I have scans again one week from today. Two days later I am to review them and to have another infusion. I already know that my new oncologist will not be able to meet with me that day—I believe she shall be in the ICU. Younger doctors are being asked to fill all sorts of roles now—previously she was on the COVID19 unit. I am sure they are receiving a phenomenal education but the stress must be extraordinary. And of course, it is hard for their cancer patients as well.

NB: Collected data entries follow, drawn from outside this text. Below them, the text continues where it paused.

-- pv_equiv track=rewrite | github.com/Ponynie/AlgoDsgnLabChula | lab3/check_greedy_2.py | grabNgub
-- ===== SOURCE A (Python) =====
-- def grabNgub(arr, k):
--     i = 0
--     l = 0
--     r = 0
--     res = 0
--     Pass = []
--     Grab = []
--
--     while i < len(arr):
--         if arr[i] == 'G':
--             Grab.append(i)
--         elif arr[i] == 'P':
--             Pass.append(i)
--         i += 1
--
--     while l < len(Pass) and r < len(Grab):
--
--         if (abs( Pass[l] - Grab[r] ) <= k):
--             res += 1
--             l += 1
--             r += 1
--
--         elif Pass[l] < Grab[r]:
--             l += 1
--         else:
--             r += 1
--
--     return res
-- ===== SOURCE B (Python) =====
-- def grabNgub(arr, k):
--     # single pass: FIFO queue (list + head index) of pending unmatched positions + their char type
--     pend = []
--     head = 0
--     ptype = None
--     res = 0
--     for i, c in enumerate(arr):
--         if c != 'G' and c != 'P':
--             continue
--         if head == len(pend) or ptype == c:
--             pend.append(i)
--             ptype = c
--         else:
--             while head < len(pend) and i - pend[head] > k:
--                 head += 1
--             if head < len(pend):
--                 head += 1
--                 res += 1
--             else:
--                 pend = [i]
--                 head = 0
--                 ptype = c
--     return res
-- ===== Notes on version B (the rewrite author's own statement) =====
-- stated objective: faster
-- what changed: Replaces A's two-phase build-Grab/Pass-lists-then-two-pointer-merge with a single left-to-right pass over arr that maintains one FIFO queue of pending unmatched positions plus their character type, matching/evicting as each 'G'/'P' arrives.
import Mathlib
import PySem

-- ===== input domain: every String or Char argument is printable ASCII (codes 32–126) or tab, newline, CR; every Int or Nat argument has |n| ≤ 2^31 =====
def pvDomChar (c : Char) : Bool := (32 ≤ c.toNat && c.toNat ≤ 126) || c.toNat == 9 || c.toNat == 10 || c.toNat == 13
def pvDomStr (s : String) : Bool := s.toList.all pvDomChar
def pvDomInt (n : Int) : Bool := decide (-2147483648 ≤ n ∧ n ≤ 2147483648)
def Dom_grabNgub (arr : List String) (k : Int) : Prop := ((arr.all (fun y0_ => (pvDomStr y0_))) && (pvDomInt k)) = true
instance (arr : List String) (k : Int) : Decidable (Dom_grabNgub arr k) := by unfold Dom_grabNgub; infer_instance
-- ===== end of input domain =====

-- B replaces A's two-phase build-then-two-pointer-merge with one left-to-right pass that
-- keeps a single FIFO queue of pending unmatched positions (plus their character type);
-- same O(n) cost, different decomposition.

-- ===== PORT A =====
-- first while loop of A: scan arr with index i, collecting positions of 'G' and 'P'
def grabBuildPG : List String → Int → List Int × List Int
  | [], _ => ([], [])
  | s :: rest, i =>
    let (g, p) := grabBuildPG rest (i + 1)
    if s = "G" then (i :: g, p)
    else if s = "P" then (g, i :: p)
    else (g, p)

-- second while loop of A: two pointers l over Pass, r over Grab (here: fronts of the lists)
def grabMerge (k : Int) : List Int → List Int → Int
  | [], _ => 0
  | _ :: _, [] => 0
  | p :: ps, g :: gs =>
    if |p - g| ≤ k then 1 + grabMerge k ps gs
    else if p < g then grabMerge k ps (g :: gs)
    else grabMerge k (p :: ps) gs
termination_by a b => a.length + b.length
decreasing_by all_goals (simp; try omega)

def grabNgub (arr : List String) (k : Int) : Int :=
  let (grab, pass) := grabBuildPG arr 0
  grabMerge k pass grab

-- ===== PORT B =====
-- B's for-loop; the Python queue (list pend + head index) is the list `pend` here:
-- append = pend ++ [i], the evict-while-loop = dropWhile, popleft = tail.
def grabGo (k : Int) : List String → Int → List Int → String → Int → Int
  | [], _, _, _, res => res
  | c :: rest, i, pend, ptype, res =>
    if ¬(c = "G" ∨ c = "P") then grabGo k rest (i + 1) pend ptype res
    else if pend = [] ∨ ptype = c then grabGo k rest (i + 1) (pend ++ [i]) c res
    else
      match pend.dropWhile (fun p => decide (i - p > k)) with
      | [] => grabGo k rest (i + 1) [i] c res
      | _ :: ps => grabGo k rest (i + 1) ps ptype (res + 1)

def grabNgub_alt (arr : List String) (k : Int) : Int :=
  grabGo k arr 0 [] "" 0

-- ===== PRECONDITION & SPEC =====
def Spec_grabNgub (arr : List String) (k : Int) (out : Int) : Prop := out = grabNgub_alt arr k
instance (arr : List String) (k : Int) (out : Int) : Decidable (Spec_grabNgub arr k out) := by unfold Spec_grabNgub; infer_instance

-- ===== CLAIM (what is proved, stated in full; the proofs are below) =====
def Claim_equal_grabNgub : Prop := ∀ (arr : List String) (k : Int), Dom_grabNgub arr k → Spec_grabNgub arr k (grabNgub arr k)

-- ===== LEMMAS AND PROOFS =====

-- proof-only helpers about List.dropWhile
theorem pvDropWhile_mem (f : Int → Bool) : ∀ (l : List Int) (x : Int), x ∈ l.dropWhile f → x ∈ l := by
  intro l
  induction l with
  | nil => intro x h; simpa [List.dropWhile] using h
  | cons a t ih =>
    intro x h
    by_cases hf : f a
    · simp only [List.dropWhile_cons, hf, if_true] at h
      exact List.mem_cons_of_mem a (ih x h)
    · simp only [List.dropWhile_cons, hf, if_false, Bool.false_eq_true] at h
      exact h

theorem pvDropWhile_head_false (f : Int → Bool) : ∀ (l : List Int) (x : Int) (xs : List Int),
    l.dropWhile f = x :: xs → f x = false := by
  intro l
  induction l with
  | nil => intro x xs h; simp [List.dropWhile] at h
  | cons a t ih =>
    intro x xs h
    by_cases hf : f a
    · simp only [List.dropWhile_cons, hf, if_true] at h
      exact ih x xs h
    · simp only [List.dropWhile_cons, hf, if_false, Bool.false_eq_true] at h
      cases h
      simpa using hf

-- with an empty pending queue, grabGo does not depend on the stored type tag
theorem grabGo_nil_type (k : Int) : ∀ (rest : List String) (i res : Int) (t t' : String),
    grabGo k rest i [] t res = grabGo k rest i [] t' res := by
  intro rest
  induction rest with
  | nil => intro i res t t'; rfl
  | cons c rs ih =>
    intro i res t t'
    simp only [grabGo]
    by_cases h : c = "G" ∨ c = "P"
    · simp [h]
    · simp only [if_pos (by simp [h] : ¬(c = "G" ∨ c = "P"))]
      exact ih _ _ t t'

-- stale fronts of the Pass queue are skipped by A's merge exactly like dropWhile
theorem grabMerge_dropP (k i : Int) (P' G' : List Int) :
    ∀ pend : List Int, (∀ p ∈ pend, p < i) →
    grabMerge k (pend ++ P') (i :: G') =
      grabMerge k (pend.dropWhile (fun p => decide (i - p > k)) ++ P') (i :: G') := by
  intro pend
  induction pend with
  | nil => intro _; rfl
  | cons p t ih =>
    intro h
    have hp : p < i := h p (by simp)
    by_cases hd : i - p > k
    · have habs : ¬ |p - i| ≤ k := by rw [abs_sub_comm, abs_of_pos (by omega)]; omega
      simp only [List.dropWhile_cons, hd, decide_true, if_true, List.cons_append, grabMerge, habs,
        if_false, if_pos hp]
      exact ih (fun q hq => h q (by simp [hq]))
    · simp [List.dropWhile_cons, hd]

-- same for the Grab queue (the merge drops from the right list since i < g is false)
theorem grabMerge_dropG (k i : Int) (P' G' : List Int) :
    ∀ pend : List Int, (∀ p ∈ pend, p < i) →
    grabMerge k (i :: P') (pend ++ G') =
      grabMerge k (i :: P') (pend.dropWhile (fun p => decide (i - p > k)) ++ G') := by
  intro pend
  induction pend with
  | nil => intro _; rfl
  | cons g t ih =>
    intro h
    have hg : g < i := h g (by simp)
    by_cases hd : i - g > k
    · have habs : ¬ |i - g| ≤ k := by rw [abs_of_pos (by omega)]; omega
      have hlt : ¬ i < g := by omega
      simp only [List.dropWhile_cons, hd, decide_true, if_true, List.cons_append, grabMerge, habs,
        if_false, if_neg hlt]
      exact ih (fun q hq => h q (by simp [hq]))
    · simp [List.dropWhile_cons, hd]

-- main invariant: the streaming pass with a pending queue of either type computes
-- res + (what A's merge yields on the pending queue prepended to the future lists)
theorem grabGo_merge (k : Int) : ∀ (rest : List String) (i : Int) (pend : List Int) (res : Int),
    (∀ p ∈ pend, p < i) →
    (grabGo k rest i pend "P" res
        = res + grabMerge k (pend ++ (grabBuildPG rest i).2) (grabBuildPG rest i).1) ∧
    (grabGo k rest i pend "G" res
        = res + grabMerge k ((grabBuildPG rest i).2) (pend ++ (grabBuildPG rest i).1)) := by
  intro rest
  induction rest with
  | nil =>
    intro i pend res _
    constructor <;> · show res = res + grabMerge k _ _
                      cases pend <;> simp [grabBuildPG, grabMerge]
  | cons c rs ih =>
    intro i pend res hb
    have hb' : ∀ p ∈ pend, p < i + 1 := fun p hp => by have := hb p hp; omega
    have hbp : ∀ p ∈ pend ++ [i], p < i + 1 := by
      intro p hp; rcases List.mem_append.mp hp with h | h
      · have := hb p h; omega
      · simp at h; omega
    by_cases hG : c = "G"
    · subst hG
      rcases pend.eq_nil_or_concat with hnil | hcat
      · subst hnil
        constructor
        · simp only [grabGo, grabBuildPG, String.reduceEq, not_true, not_false_iff, or_true,
            or_false, true_or, ite_true, ite_false, reduceIte, List.nil_append]
          have := (ih (i + 1) [i] res (by intro p hp; simp at hp; omega)).2
          simp only [List.nil_append] at this ⊢
          simp [this]
        · simp only [grabGo, grabBuildPG, String.reduceEq, not_true, not_false_iff, or_true,
            or_false, true_or, ite_true, ite_false, reduceIte, List.nil_append]
          have := (ih (i + 1) ([] ++ [i]) res hbp).2
          simp only [List.nil_append] at this ⊢
          simp [this]
      · have hne : pend ≠ [] := by rcases hcat with ⟨l, b, rfl⟩; simp
        constructor
        · -- pending is Pass-type, current char 'G'
          simp only [grabGo, grabBuildPG, String.reduceEq, not_true, not_false_iff, or_true,
            or_false, true_or, ite_true, ite_false, reduceIte]
          rw [if_neg hne]
          rw [grabMerge_dropP k i (grabBuildPG rs (i + 1)).2 (grabBuildPG rs (i + 1)).1 pend hb]
          have hsub : ∀ q ∈ pend.dropWhile (fun p => decide (i - p > k)), q < i := by
            intro q hq; exact hb q (pvDropWhile_mem _ pend q hq)
          cases hdw : pend.dropWhile (fun p => decide (i - p > k)) with
          | nil =>
            have := (ih (i + 1) [i] res (by intro p hp; simp at hp; omega)).2
            simp [this]
          | cons p ps =>
            have hle : i - p ≤ k := by
              have := pvDropWhile_head_false _ pend p ps hdw
              simp at this; omega
            have hp : p < i := hsub p (by simp [hdw])
            have habs : |p - i| ≤ k := by rw [abs_sub_comm, abs_of_pos (by omega)]; omega
            simp only [List.cons_append, grabMerge, if_pos habs]
            have := (ih (i + 1) ps (res + 1) (fun q hq => by
              have := hsub q (by simp [hdw, hq]); omega)).1
            rw [this]; ring
        · -- pending is Grab-type, current char 'G': just enqueue
          simp only [grabGo, grabBuildPG, String.reduceEq, not_true, not_false_iff, or_true,
            or_false, true_or, ite_true, ite_false, reduceIte]
          have := (ih (i + 1) (pend ++ [i]) res hbp).2
          simp [this]
    · by_cases hP : c = "P"
      · subst hP
        rcases pend.eq_nil_or_concat with hnil | hcat
        · subst hnil
          constructor
          · simp only [grabGo, grabBuildPG, String.reduceEq, not_true, not_false_iff, or_true,
              or_false, true_or, ite_true, ite_false, reduceIte, List.nil_append]
            have := (ih (i + 1) ([] ++ [i]) res hbp).1
            simp only [List.nil_append] at this ⊢
            simp [this]
          · simp only [grabGo, grabBuildPG, String.reduceEq, not_true, not_false_iff, or_true,
              or_false, true_or, ite_true, ite_false, reduceIte, List.nil_append]
            have := (ih (i + 1) [i] res (by intro p hp; simp at hp; omega)).1
            simp only [List.nil_append] at this ⊢
            simp [this]
        · have hne : pend ≠ [] := by rcases hcat with ⟨l, b, rfl⟩; simp
          constructor
          · -- pending is Pass-type, current char 'P': just enqueue
            simp only [grabGo, grabBuildPG, String.reduceEq, not_true, not_false_iff, or_true,
              or_false, true_or, ite_true, ite_false, reduceIte]
            have := (ih (i + 1) (pend ++ [i]) res hbp).1
            simp [this]
          · -- pending is Grab-type, current char 'P'
            simp only [grabGo, grabBuildPG, String.reduceEq, not_true, not_false_iff, or_true,
              or_false, true_or, ite_true, ite_false, reduceIte]
            rw [if_neg hne]
            rw [grabMerge_dropG k i (grabBuildPG rs (i + 1)).2 (grabBuildPG rs (i + 1)).1 pend hb]
            have hsub : ∀ q ∈ pend.dropWhile (fun p => decide (i - p > k)), q < i := by
              intro q hq; exact hb q (pvDropWhile_mem _ pend q hq)
            cases hdw : pend.dropWhile (fun p => decide (i - p > k)) with
            | nil =>
              have := (ih (i + 1) [i] res (by intro p hp; simp at hp; omega)).1
              simp [this]
            | cons g gs =>
              have hle : i - g ≤ k := by
                have := pvDropWhile_head_false _ pend g gs hdw
                simp at this; omega
              have hg : g < i := hsub g (by simp [hdw])
              have habs : |i - g| ≤ k := by rw [abs_of_pos (by omega)]; omega
              simp only [List.cons_append, grabMerge, if_pos habs]
              have := (ih (i + 1) gs (res + 1) (fun q hq => by
                have := hsub q (by simp [hdw, hq]); omega)).2
              rw [this]; ring
      · -- non-'G'/'P' character: both sides skip it
        constructor <;>
        · simp only [grabGo, grabBuildPG]
          rw [if_pos (by simp [hG, hP])]
          simp only [if_neg hG, if_neg hP]
          first
            | exact (ih (i + 1) pend res hb').1
            | exact (ih (i + 1) pend res hb').2

-- ===== VERDICT (by name: the statement is the Claim_ definition above) =====
theorem grabNgub_spec : Claim_equal_grabNgub := by
  intro arr k _
  show grabNgub arr k = grabNgub_alt arr k
  unfold grabNgub grabNgub_alt
  rw [grabGo_nil_type k arr 0 0 "" "P"]
  have := (grabGo_merge k arr 0 [] 0 (by simp)).1
  simp only [List.nil_append] at this
  simp [this]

Given the gravity of my decision (yes) I decided that it was best to get in touch with Alice. Yesterday I sent her this message:
“Good morning. Scans a week from Tuesday and I won’t actually be seeing Jess so thought I’d discuss with you. I have been pretty flipping miserable for weeks now—physically and emotionally. Last night my mouth/throat/tongue were the worst yet. Unless those scans show some very compelling reason as to why to stay on this I am done. Done to the point that even if there is not a good next choice done. If I have six months to live I’d rather not be miserable. If there is a good chance the MEK inhibitor will have similar side effects than it is not the drug for me. Honestly I have been so depressed that at times I have been ready to call it quits all together. However, given the possibility of improvement while retaining quality of life, I could rally. So let’s discuss what that might or might not look like.‘
She responded immediately and then called me later. This next scan shall be telling but my mind is made up per suffering—if it is for naught, I am not on board.
Today was better—the discomfort remains great but knowing that I have drawn a line in the sand I feel safer somehow. Just as it is powerful to know one’s strengths it is also imperative to appreciate one’s limits.
I love life. So very much. But pain is incredibly demoralizing and I have made the choice that for me, not how I wish to spend the rest of my time here.
Fingers crossed that there is an easier option.